-- RECORDS TO PROCESS follows --

-- pv_equiv track=rewrite | github.com/Freezee198/TAD2 | src/prepare_data.py | collect_images
-- ===== SOURCE A (Python) =====
-- def collect_images(image_files, class_names):
--     image_file_list0 = []
--     image_label_list0 = []
--     for i, class_name in enumerate(class_names):
--         image_file_list0.extend(image_files[i])
--         image_label_list0.extend([i] * len(image_files[i]))
--     image_file_list = []
--     image_label_list = []
--     for i, path in enumerate(image_file_list0):
--         IMG0 = path.split('.')[-1]
--         if IMG0 != 'svg' and IMG0 != 'gif':
--             image_file_list += [path]
--             image_label_list += [image_label_list0[i]]
--     return image_file_list, image_label_list
-- ===== SOURCE B (Python) =====
-- def collect_images(image_files, class_names):
--     image_file_list = []
--     image_label_list = []
--     for i, (class_name, paths) in enumerate(zip(class_names, image_files)):
--         for path in paths:
--             ext = path.split('.')[-1]
--             if ext != 'svg' and ext != 'gif':
--                 image_file_list.append(path)
--                 image_label_list.append(i)
--     return image_file_list, image_label_list
-- ===== Notes on version B (the rewrite author's own statement) =====
-- stated objective: simpler
-- what changed: Fuses A's two passes (materialize flattened file/label lists, then filter them by extension) into one nested loop over zip(class_names, image_files) that filters and labels each path directly, with no intermediate lists.
import Mathlib
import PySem

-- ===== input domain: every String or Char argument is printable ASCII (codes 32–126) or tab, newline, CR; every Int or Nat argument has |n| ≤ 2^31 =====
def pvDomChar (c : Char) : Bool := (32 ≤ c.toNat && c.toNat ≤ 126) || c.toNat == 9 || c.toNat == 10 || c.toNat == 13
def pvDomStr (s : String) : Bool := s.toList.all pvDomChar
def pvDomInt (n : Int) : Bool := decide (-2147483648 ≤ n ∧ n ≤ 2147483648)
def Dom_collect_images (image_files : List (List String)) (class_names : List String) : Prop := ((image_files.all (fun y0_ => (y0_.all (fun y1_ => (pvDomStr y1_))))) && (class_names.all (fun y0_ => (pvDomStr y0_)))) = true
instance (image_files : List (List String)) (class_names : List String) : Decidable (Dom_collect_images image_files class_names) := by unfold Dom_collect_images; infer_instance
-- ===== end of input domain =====

-- B fuses A's flatten pass and filter pass into one nested loop over zip(class_names, image_files); same cost, no intermediate lists.

-- shared helper: path.split('.')[-1] and the extension test (identical line in both Pythons)
def pvKeep (path : String) : Bool :=
  let ext := (PySem.List.pyGet? ((PySem.Str.split? path ".").getD []) (-1)).getD ""
  ext != "svg" && ext != "gif"

-- ===== PORT A =====
def collect_images (image_files : List (List String)) (class_names : List String) : List String × List Int :=
  -- first loop: flatten files and labels (image_files[i] is in range under Pre_)
  let s0 := (PySem.List.enumerate class_names 0).foldl
    (fun (acc : List String × List Int) p =>
      (acc.1 ++ (PySem.List.pyGet? image_files p.1).getD [],
       acc.2 ++ PySem.List.pyRepeat [p.1] (((PySem.List.pyGet? image_files p.1).getD []).length : Int)))
    ([], [])
  -- second loop: filter by extension, looking the label up at the same index
  (PySem.List.enumerate s0.1 0).foldl
    (fun (acc : List String × List Int) p =>
      if pvKeep p.2 then (acc.1 ++ [p.2], acc.2 ++ [(PySem.List.pyGet? s0.2 p.1).getD 0]) else acc)
    ([], [])

-- ===== PORT B =====
def collect_images_alt (image_files : List (List String)) (class_names : List String) : List String × List Int :=
  (PySem.List.enumerate (class_names.zip image_files) 0).foldl
    (fun (acc : List String × List Int) p =>
      p.2.2.foldl
        (fun (acc : List String × List Int) path =>
          if pvKeep path then (acc.1 ++ [path], acc.2 ++ [p.1]) else acc)
        acc)
    ([], [])

-- ===== PRECONDITION & SPEC =====
-- Pre_ excludes exactly the inputs where A raises IndexError (class_names longer than image_files).
def Pre_collect_images (image_files : List (List String)) (class_names : List String) : Prop :=
  class_names.length ≤ image_files.length
instance (image_files : List (List String)) (class_names : List String) : Decidable (Pre_collect_images image_files class_names) := by unfold Pre_collect_images; infer_instance

def pvWitness_collect_images : List (List String) × List String :=
  ([["a.png", "b.svg"], ["c.gif", "d"]], ["x", "y"])

def Spec_collect_images (image_files : List (List String)) (class_names : List String) (out : List String × List Int) : Prop := out = collect_images_alt image_files class_names
instance (image_files : List (List String)) (class_names : List String) (out : List String × List Int) : Decidable (Spec_collect_images image_files class_names out) := by unfold Spec_collect_images; infer_instance

-- ===== CLAIM =====
def Claim_equal_collect_images : Prop := ∀ (image_files : List (List String)) (class_names : List String), Dom_collect_images image_files class_names → Pre_collect_images image_files class_names → Spec_collect_images image_files class_names (collect_images image_files class_names)

-- ===== LEMMAS AND PROOFS =====

-- reference results, per chunk list with a running label
def pvGF : List (List String) → List String
  | [] => []
  | f :: t => f.filter pvKeep ++ pvGF t
def pvGL : List (List String) → Int → List Int
  | [], _ => []
  | f :: t, s => (f.filter pvKeep).map (fun _ => s) ++ pvGL t (s + 1)

-- flattened (unfiltered) reference results for A's first loop
def pvFF : List (List String) → List String
  | [] => []
  | f :: t => f ++ pvFF t
def pvFL : List (List String) → Int → List Int
  | [], _ => []
  | f :: t, s => List.replicate f.length s ++ pvFL t (s + 1)

theorem pvFF_len_FL (l : List (List String)) (s : Int) : (pvFF l).length = (pvFL l s).length := by
  induction l generalizing s with
  | nil => rfl
  | cons f t ih => simp [pvFF, pvFL]; exact ih (s + 1)

-- B's inner loop
theorem b_inner (paths : List String) (i : Int) (acc : List String × List Int) :
    paths.foldl (fun (acc : List String × List Int) path =>
        if pvKeep path then (acc.1 ++ [path], acc.2 ++ [i]) else acc) acc
      = (acc.1 ++ paths.filter pvKeep, acc.2 ++ (paths.filter pvKeep).map (fun _ => i)) := by
  induction paths generalizing acc with
  | nil => simp
  | cons p t ih =>
    by_cases h : pvKeep p = true <;> simp [List.foldl_cons, h, ih]

-- B's outer loop
theorem b_outer (l : List (String × List String)) (s : Int) (acc : List String × List Int) :
    (PySem.List.enumerate l s).foldl
      (fun (acc : List String × List Int) p =>
        p.2.2.foldl
          (fun (acc : List String × List Int) path =>
            if pvKeep path then (acc.1 ++ [path], acc.2 ++ [p.1]) else acc)
          acc) acc
      = (acc.1 ++ pvGF (l.map (·.2)) , acc.2 ++ pvGL (l.map (·.2)) s) := by
  induction l generalizing s acc with
  | nil => simp [PySem.List.enumerate_nil, pvGF, pvGL]
  | cons q t ih =>
    rw [PySem.List.enumerate_cons, List.foldl_cons, b_inner, ih]
    simp [pvGF, pvGL]

-- A's first loop (under the length precondition, with absolute start index)
theorem a_phase1 (image_files : List (List String)) (cn : List String) (s : Nat)
    (acc : List String × List Int) (h : s + cn.length ≤ image_files.length) :
    (PySem.List.enumerate cn (s : Int)).foldl
      (fun (acc : List String × List Int) p =>
        (acc.1 ++ (PySem.List.pyGet? image_files p.1).getD [],
         acc.2 ++ PySem.List.pyRepeat [p.1] (((PySem.List.pyGet? image_files p.1).getD []).length : Int)))
      acc
      = (acc.1 ++ pvFF ((image_files.drop s).take cn.length),
         acc.2 ++ pvFL ((image_files.drop s).take cn.length) s) := by
  induction cn generalizing s acc with
  | nil => simp [PySem.List.enumerate_nil, pvFF, pvFL]
  | cons c t ih =>
    have hs : s < image_files.length := by simp at h; omega
    have hget : PySem.List.pyGet? image_files (s : Int) = some image_files[s] := by
      rw [PySem.List.pyGet?_natCast]
      simp [hs]
    have hdrop : image_files.drop s = image_files[s] :: image_files.drop (s + 1) :=
      List.drop_eq_getElem_cons hs
    have hcast : ((s : Int) + 1) = ((s + 1 : Nat) : Int) := by push_cast; ring
    have ih' := ih (s + 1) (acc.1 ++ image_files[s],
        acc.2 ++ PySem.List.pyRepeat [(s : Int)] (image_files[s].length : Int)) (by simp at h ⊢; omega)
    simp only [PySem.List.enumerate_cons, List.foldl_cons, hget, Option.getD_some, hcast, ih',
      hdrop, List.length_cons, List.take_succ_cons, pvFF, pvFL]
    simp [PySem.List.pyRepeat_singleton]

-- A's second loop: labels looked up at the running index
theorem a_phase2 (lab0 : List Int) (l0 : List String) (s : Nat)
    (acc : List String × List Int) (h : s + l0.length ≤ lab0.length) :
    (PySem.List.enumerate l0 (s : Int)).foldl
      (fun (acc : List String × List Int) p =>
        if pvKeep p.2 then (acc.1 ++ [p.2], acc.2 ++ [(PySem.List.pyGet? lab0 p.1).getD 0]) else acc)
      acc
      = (acc.1 ++ ((l0.zip (lab0.drop s)).filter (fun q => pvKeep q.1)).map (·.1),
         acc.2 ++ ((l0.zip (lab0.drop s)).filter (fun q => pvKeep q.1)).map (·.2)) := by
  induction l0 generalizing s acc with
  | nil => simp [PySem.List.enumerate_nil]
  | cons p t ih =>
    have hs : s < lab0.length := by simp at h; omega
    have hget : PySem.List.pyGet? lab0 (s : Int) = some lab0[s] := by
      rw [PySem.List.pyGet?_natCast]
      simp [hs]
    have hdrop : lab0.drop s = lab0[s] :: lab0.drop (s + 1) := List.drop_eq_getElem_cons hs
    have hcast : ((s : Int) + 1) = ((s + 1 : Nat) : Int) := by push_cast; ring
    by_cases hk : pvKeep p = true
    · have ih' := ih (s + 1) (acc.1 ++ [p], acc.2 ++ [lab0[s]]) (by simp at h ⊢; omega)
      simp only [PySem.List.enumerate_cons, List.foldl_cons, hk, if_pos, hget, Option.getD_some,
        hcast, ih', hdrop, List.zip_cons_cons, List.filter_cons]
      simp
    · have ih' := ih (s + 1) acc (by simp at h ⊢; omega)
      simp only [PySem.List.enumerate_cons, List.foldl_cons, hget,
        hdrop, List.zip_cons_cons, List.filter_cons]
      simp only [hk, if_false, Bool.false_eq_true]
      rw [hcast]
      simpa [hk] using ih'

theorem zip_replicate_const (f : List String) (s : Int) :
    f.zip (List.replicate f.length s) = f.map (fun x => (x, s)) := by
  induction f with
  | nil => rfl
  | cons a b ihb => simp [List.replicate_succ, ihb]

-- the crux: filtering the flattened lists chunkwise equals the fused per-chunk results
theorem zip_flat_filter (chunks : List (List String)) (s : Int) :
    (((pvFF chunks).zip (pvFL chunks s)).filter (fun q => pvKeep q.1)).map (·.1) = pvGF chunks ∧
    (((pvFF chunks).zip (pvFL chunks s)).filter (fun q => pvKeep q.1)).map (·.2) = pvGL chunks s := by
  induction chunks generalizing s with
  | nil => simp [pvFF, pvFL, pvGF, pvGL]
  | cons f t ih =>
    have hlen : f.length = (List.replicate f.length s).length := by simp
    have hz : (f ++ pvFF t).zip (List.replicate f.length s ++ pvFL t (s + 1))
        = f.zip (List.replicate f.length s) ++ (pvFF t).zip (pvFL t (s + 1)) :=
      List.zip_append hlen
    have hchunk := zip_replicate_const f s
    obtain ⟨ih1, ih2⟩ := ih (s + 1)
    constructor <;>
      simp [pvFF, pvFL, pvGF, pvGL, hz, hchunk, List.filter_append, List.filter_map,
        ih1, ih2, List.map_map, Function.comp_def]

-- map snd of a zip is a prefix of the second list
theorem map_snd_zip_eq_take (cn : List String) (fs : List (List String)) :
    ((cn.zip fs).map (·.2)) = fs.take cn.length := by
  induction cn generalizing fs with
  | nil => simp
  | cons c t ih =>
    cases fs with
    | nil => simp
    | cons f r => simp [ih]

-- ===== VERDICT =====
theorem collect_images_spec : Claim_equal_collect_images := by
  intro image_files class_names _ hpre
  unfold Spec_collect_images collect_images collect_images_alt
  have hA := a_phase1 image_files class_names 0 ([], []) (by simpa using hpre)
  simp only [Nat.cast_zero, List.drop_zero, List.nil_append] at hA
  rw [hA]
  have hlen := pvFF_len_FL (image_files.take class_names.length) 0
  have hP := a_phase2 (pvFL (image_files.take class_names.length) 0)
      (pvFF (image_files.take class_names.length)) 0 ([], []) (by omega)
  simp only [Nat.cast_zero, List.drop_zero, List.nil_append] at hP
  rw [hP, b_outer, map_snd_zip_eq_take]
  simp only [List.nil_append]
  obtain ⟨h1, h2⟩ := zip_flat_filter (image_files.take class_names.length) 0
  rw [h1, h2]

-- RECORDS TO PROCESS concluded --

EXERCISE BRIEF => Once you reach the line that contains "have hlen := pvFF_len_FL", transcribe it and all remaining lines of the listing exactly; skip everything before it.

RESULT OF THE EXERCISE =>
  have hlen := pvFF_len_FL (image_files.take class_names.length) 0
  have hP := a_phase2 (pvFL (image_files.take class_names.length) 0)
      (pvFF (image_files.take class_names.length)) 0 ([], []) (by omega)
  simp only [Nat.cast_zero, List.drop_zero, List.nil_append] at hP
  rw [hP, b_outer, map_snd_zip_eq_take]
  simp only [List.nil_append]
  obtain ⟨h1, h2⟩ := zip_flat_filter (image_files.take class_names.length) 0
  rw [h1, h2]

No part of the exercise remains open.